Search the material for the string "modify" and copy each line where it occurs.

Data provided:
◆ ◆ ◆ ◆
-- pv_equiv track=rewrite | github.com/ElouanR/Advent-Of-Code-2023 | Day 07/Part 2/main.py | is_fiveK
-- ===== SOURCE A (Python) =====
-- def is_fiveK(line):
--     char_counts = {}
--     joker_count = line.count('J')
--
--     for char in line:
--         if char != 'J':
--             if char in char_counts:
--                 char_counts[char] += 1
--             else:
--                 char_counts[char] = 1
--
--     for char in char_counts:
--         if char_counts[char] < 5 and joker_count > 0:
--             joker_needed = 5 - char_counts[char]
--             if joker_needed <= joker_count:
--                 char_counts[char] += joker_needed
--                 joker_count -= joker_needed
--
--     if joker_count == 5:
--         char_counts['J'] = 5
--         joker_count -= 5
--
--     result = 5 in char_counts.values()
--
--     return result
-- ===== SOURCE B (Python) =====
-- def is_fiveK(line):
--     joker = line.count('J')
--     if joker == 5:
--         return True
--     counts = {}
--     for c in line:
--         if c != 'J':
--             counts[c] = counts.get(c, 0) + 1
--     return any(5 - joker <= v <= 5 for v in counts.values())
-- ===== Notes on version B (the rewrite author's own statement) =====
-- stated objective: simpler
-- what changed: Replaces the greedy joker-allocation loop that mutates the count dict plus the joker_count==5 special case by a closed-form predicate: joker==5, or some non-J count v satisfies 5-joker <= v <= 5.
import Mathlib
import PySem

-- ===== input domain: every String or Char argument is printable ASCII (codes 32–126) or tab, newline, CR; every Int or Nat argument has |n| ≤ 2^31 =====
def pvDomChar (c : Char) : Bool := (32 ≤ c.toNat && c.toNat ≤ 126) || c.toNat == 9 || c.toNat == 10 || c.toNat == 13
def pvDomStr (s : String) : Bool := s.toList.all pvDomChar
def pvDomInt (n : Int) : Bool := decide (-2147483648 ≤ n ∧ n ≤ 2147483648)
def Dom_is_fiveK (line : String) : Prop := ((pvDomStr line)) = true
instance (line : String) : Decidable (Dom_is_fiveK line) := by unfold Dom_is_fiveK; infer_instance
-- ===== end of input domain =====

-- B replaces A's greedy joker-allocation loop by a closed-form range predicate over the counts (same cost, simpler).

-- ===== PORT A =====
def is_fiveK (line : String) : Bool :=
  let jokerCount : Int := (PySem.Str.count line "J" : Int)
  let charCounts : PySem.Dict Char Int :=
    line.toList.foldl (fun d char =>
      if char ≠ 'J' then
        if d.contains char then d.modify char 0 (· + 1) else d.insert char 1
      else d) PySem.Dict.empty
  -- 'for char in char_counts:' iterates the keys fixed at loop entry; only values are mutated
  let st :=
    charCounts.keys.foldl (fun (st : PySem.Dict Char Int × Int) char =>
      if st.1.getD char 0 < 5 ∧ 0 < st.2 then
        let jokerNeeded := 5 - st.1.getD char 0
        if jokerNeeded ≤ st.2 then
          (st.1.insert char (st.1.getD char 0 + jokerNeeded), st.2 - jokerNeeded)
        else st
      else st) (charCounts, jokerCount)
  let st2 := if st.2 = 5 then (st.1.insert 'J' (5 : Int), st.2 - 5) else st
  decide ((5 : Int) ∈ st2.1.values)

-- ===== PORT B =====
def is_fiveK_alt (line : String) : Bool :=
  let joker : Int := (PySem.Str.count line "J" : Int)
  if joker = 5 then true
  else
    let counts : PySem.Dict Char Int :=
      line.toList.foldl (fun d c =>
        if c ≠ 'J' then d.insert c (d.getD c 0 + 1) else d) PySem.Dict.empty
    counts.values.any (fun v => decide (5 - joker ≤ v) && decide (v ≤ 5))

-- ===== PRECONDITION & SPEC =====
def Spec_is_fiveK (line : String) (out : Bool) : Prop := out = is_fiveK_alt line
instance (line : String) (out : Bool) : Decidable (Spec_is_fiveK line out) := by unfold Spec_is_fiveK; infer_instance

-- ===== CLAIM (what is proved, stated in full; the proofs are below) =====
def Claim_equal_is_fiveK : Prop := ∀ (line : String), Dom_is_fiveK line → Spec_is_fiveK line (is_fiveK line)

-- ===== LEMMAS AND PROOFS =====

-- A's count-building step ('if char in d: d[char] += 1 else: d[char] = 1') equals B's ('d[c] = d.get(c,0)+1')
theorem buildStep_eq (d : PySem.Dict Char Int) (c : Char) :
    (if d.contains c then d.modify c 0 (· + 1) else d.insert c 1) = d.insert c (d.getD c 0 + 1) := by
  by_cases h : d.contains c
  · simp [h, PySem.Dict.modify, PySem.Dict.getD]
  · rw [if_neg h, PySem.Dict.getD_of_not_contains d 0 (by simpa using h)]; norm_num

-- the two count-building loops produce the same dict
theorem build_eq (cs : List Char) :
    cs.foldl (fun d char =>
        if char ≠ 'J' then
          if d.contains char then d.modify char 0 (· + 1) else d.insert char 1
        else d) (PySem.Dict.empty : PySem.Dict Char Int)
      = cs.foldl (fun d c =>
        if c ≠ 'J' then d.insert c (d.getD c 0 + 1) else d) (PySem.Dict.empty : PySem.Dict Char Int) := by
  refine List.foldl_ext _ _ _ (fun d c _ => ?_)
  by_cases h : c ≠ 'J'
  · simp only [if_pos h, buildStep_eq]
  · simp [h]

-- B's build keeps keys Nodup
theorem build_nodup (cs : List Char) (d : PySem.Dict Char Int) (h : d.keys.Nodup) :
    (cs.foldl (fun d c => if c ≠ 'J' then d.insert c (d.getD c 0 + 1) else d) d).keys.Nodup := by
  induction cs generalizing d with
  | nil => exact h
  | cons c cs ih =>
      simp only [List.foldl_cons]
      by_cases hc : c ≠ 'J'
      · exact ih _ (by rw [if_pos hc]; exact PySem.Dict.nodup_keys_insert d c _ h)
      · rw [if_neg hc]; exact ih _ h

-- abbreviation for A's joker-allocation step (proof-side only)
def allocStep (st : PySem.Dict Char Int × Int) (char : Char) : PySem.Dict Char Int × Int :=
  if st.1.getD char 0 < 5 ∧ 0 < st.2 then
    let jokerNeeded := 5 - st.1.getD char 0
    if jokerNeeded ≤ st.2 then
      (st.1.insert char (st.1.getD char 0 + jokerNeeded), st.2 - jokerNeeded)
    else st
  else st

-- the allocation loop keeps keys Nodup
theorem alloc_nodup (ks : List Char) (d : PySem.Dict Char Int) (j : Int) (h : d.keys.Nodup) :
    (ks.foldl allocStep (d, j)).1.keys.Nodup := by
  induction ks generalizing d j with
  | nil => exact h
  | cons k ks ih =>
      simp only [List.foldl_cons, allocStep]
      split
      · split
        · exact ih _ _ (PySem.Dict.nodup_keys_insert d k _ h)
        · exact ih d j h
      · exact ih d j h

-- the heart: after the allocation loop, "some count is 5, or the joker counter is exactly 5" has a closed form
theorem alloc_iff (ks : List Char) (d : PySem.Dict Char Int) (j : Int) :
    ((∃ k ∈ (ks.foldl allocStep (d, j)).1.keys, (ks.foldl allocStep (d, j)).1.getD k 0 = 5)
      ∨ (ks.foldl allocStep (d, j)).2 = 5)
    ↔ ((∃ k ∈ d.keys, d.getD k 0 = 5) ∨ j = 5
        ∨ ∃ k ∈ ks, d.getD k 0 < 5 ∧ 5 - d.getD k 0 ≤ j) := by
  induction ks generalizing d j with
  | nil => simp
  | cons k ks ih =>
      simp only [List.foldl_cons]
      by_cases halloc : d.getD k 0 < 5 ∧ 5 - d.getD k 0 ≤ j
      · have hstep : allocStep (d, j) k
            = (d.insert k (d.getD k 0 + (5 - d.getD k 0)), j - (5 - d.getD k 0)) := by
          simp only [allocStep]
          rw [if_pos ⟨halloc.1, by omega⟩, if_pos halloc.2]
        rw [hstep, ih]
        constructor
        · intro _
          exact Or.inr (Or.inr ⟨k, List.mem_cons_self, halloc⟩)
        · intro _
          refine Or.inl ⟨k, ?_, ?_⟩
          · exact (PySem.Dict.mem_keys_insert _ _ _ _).mpr (Or.inl rfl)
          · rw [PySem.Dict.getD_insert_self]; omega
      · have hstep : allocStep (d, j) k = (d, j) := by
          simp only [allocStep]
          split
          · rename_i hc
            rw [if_neg (by omega)]
          · rfl
        rw [hstep, ih]
        constructor
        · rintro (h | h | ⟨k', hk', hv⟩)
          · exact Or.inl h
          · exact Or.inr (Or.inl h)
          · exact Or.inr (Or.inr ⟨k', List.mem_cons_of_mem _ hk', hv⟩)
        · rintro (h | h | ⟨k', hk', hv⟩)
          · exact Or.inl h
          · exact Or.inr (Or.inl h)
          · rcases List.mem_cons.mp hk' with rfl | hk'
            · exact absurd hv halloc
            · exact Or.inr (Or.inr ⟨k', hk', hv⟩)

-- membership in values, through keys (for a dict with Nodup keys)
theorem mem_values_iff (d : PySem.Dict Char Int) (h : d.keys.Nodup) (v : Int) :
    v ∈ d.values ↔ ∃ k ∈ d.keys, d.getD k 0 = v := by
  rw [PySem.Dict.values_eq_map_keys d h 0, List.mem_map]

-- ===== VERDICT (by name: the statement is the Claim_ definition above) =====
theorem is_fiveK_spec : Claim_equal_is_fiveK := by
  intro line _
  show is_fiveK line = is_fiveK_alt line
  simp only [is_fiveK, is_fiveK_alt]
  rw [build_eq]
  set j : Int := (PySem.Str.count line "J" : Int) with hj
  have hj0 : 0 ≤ j := Int.natCast_nonneg _
  set d0 : PySem.Dict Char Int :=
    line.toList.foldl (fun d c => if c ≠ 'J' then d.insert c (d.getD c 0 + 1) else d)
      PySem.Dict.empty with hd0
  have hnd0 : d0.keys.Nodup := build_nodup _ _ (by decide)
  rw [show (fun (st : PySem.Dict Char Int × Int) char =>
      if st.1.getD char 0 < 5 ∧ 0 < st.2 then
        let jokerNeeded := 5 - st.1.getD char 0
        if jokerNeeded ≤ st.2 then
          (st.1.insert char (st.1.getD char 0 + jokerNeeded), st.2 - jokerNeeded)
        else st
      else st) = allocStep from rfl]
  set st := d0.keys.foldl allocStep (d0, j) with hst
  have hnd1 : st.1.keys.Nodup := alloc_nodup _ _ _ hnd0
  have hmain := alloc_iff d0.keys d0 j
  -- closed form shared by both sides
  have hB : ((∃ k ∈ d0.keys, d0.getD k 0 = 5) ∨ j = 5
        ∨ ∃ k ∈ d0.keys, d0.getD k 0 < 5 ∧ 5 - d0.getD k 0 ≤ j)
      ↔ (j = 5 ∨ ∃ k ∈ d0.keys, 5 - j ≤ d0.getD k 0 ∧ d0.getD k 0 ≤ 5) := by
    constructor
    · rintro (⟨k, hk, hv⟩ | h | ⟨k, hk, hv⟩)
      · exact Or.inr ⟨k, hk, by omega⟩
      · exact Or.inl h
      · exact Or.inr ⟨k, hk, by omega⟩
    · rintro (h | ⟨k, hk, hv⟩)
      · exact Or.inr (Or.inl h)
      · by_cases h5 : d0.getD k 0 = 5
        · exact Or.inl ⟨k, hk, h5⟩
        · exact Or.inr (Or.inr ⟨k, hk, by omega⟩)
  rw [Bool.eq_iff_iff]
  constructor
  · intro hA
    have hL : (∃ k ∈ st.1.keys, st.1.getD k 0 = 5) ∨ st.2 = 5 := by
      by_cases h5 : st.2 = 5
      · exact Or.inr h5
      · rw [if_neg h5, decide_eq_true_iff, mem_values_iff _ hnd1] at hA
        exact Or.inl hA
    have := hB.mp (hmain.mp hL)
    rcases this with h | ⟨k, hk, hv⟩
    · simp [h]
    · by_cases h5 : j = 5
      · simp [h5]
      · rw [if_neg h5, List.any_eq_true]
        refine ⟨d0.getD k 0, ?_, by simp; omega⟩
        exact (mem_values_iff _ hnd0 _).mpr ⟨k, hk, rfl⟩
  · intro hBtrue
    have hR : j = 5 ∨ ∃ k ∈ d0.keys, 5 - j ≤ d0.getD k 0 ∧ d0.getD k 0 ≤ 5 := by
      by_cases h5 : j = 5
      · exact Or.inl h5
      · rw [if_neg h5, List.any_eq_true] at hBtrue
        obtain ⟨v, hv, hp⟩ := hBtrue
        obtain ⟨k, hk, rfl⟩ := (mem_values_iff _ hnd0 _).mp hv
        simp only [Bool.and_eq_true, decide_eq_true_iff] at hp
        exact Or.inr ⟨k, hk, hp⟩
    have hL := hmain.mpr (hB.mpr hR)
    by_cases h5 : st.2 = 5
    · rw [if_pos h5, decide_eq_true_iff,
        mem_values_iff _ (PySem.Dict.nodup_keys_insert _ _ _ hnd1)]
      exact ⟨'J', (PySem.Dict.mem_keys_insert _ _ _ _).mpr (Or.inl rfl),
        PySem.Dict.getD_insert_self _ _ _ _⟩
    · rw [if_neg h5, decide_eq_true_iff, mem_values_iff _ hnd1]
      rcases hL with h | h
      · exact h
      · exact absurd h h5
◆ ◆ ◆ ◆
Written response:
        if d.contains char then d.modify char 0 (· + 1) else d.insert char 1
    (if d.contains c then d.modify c 0 (· + 1) else d.insert c 1) = d.insert c (d.getD c 0 + 1) := by
  · simp [h, PySem.Dict.modify, PySem.Dict.getD]
          if d.contains char then d.modify char 0 (· + 1) else d.insert char 1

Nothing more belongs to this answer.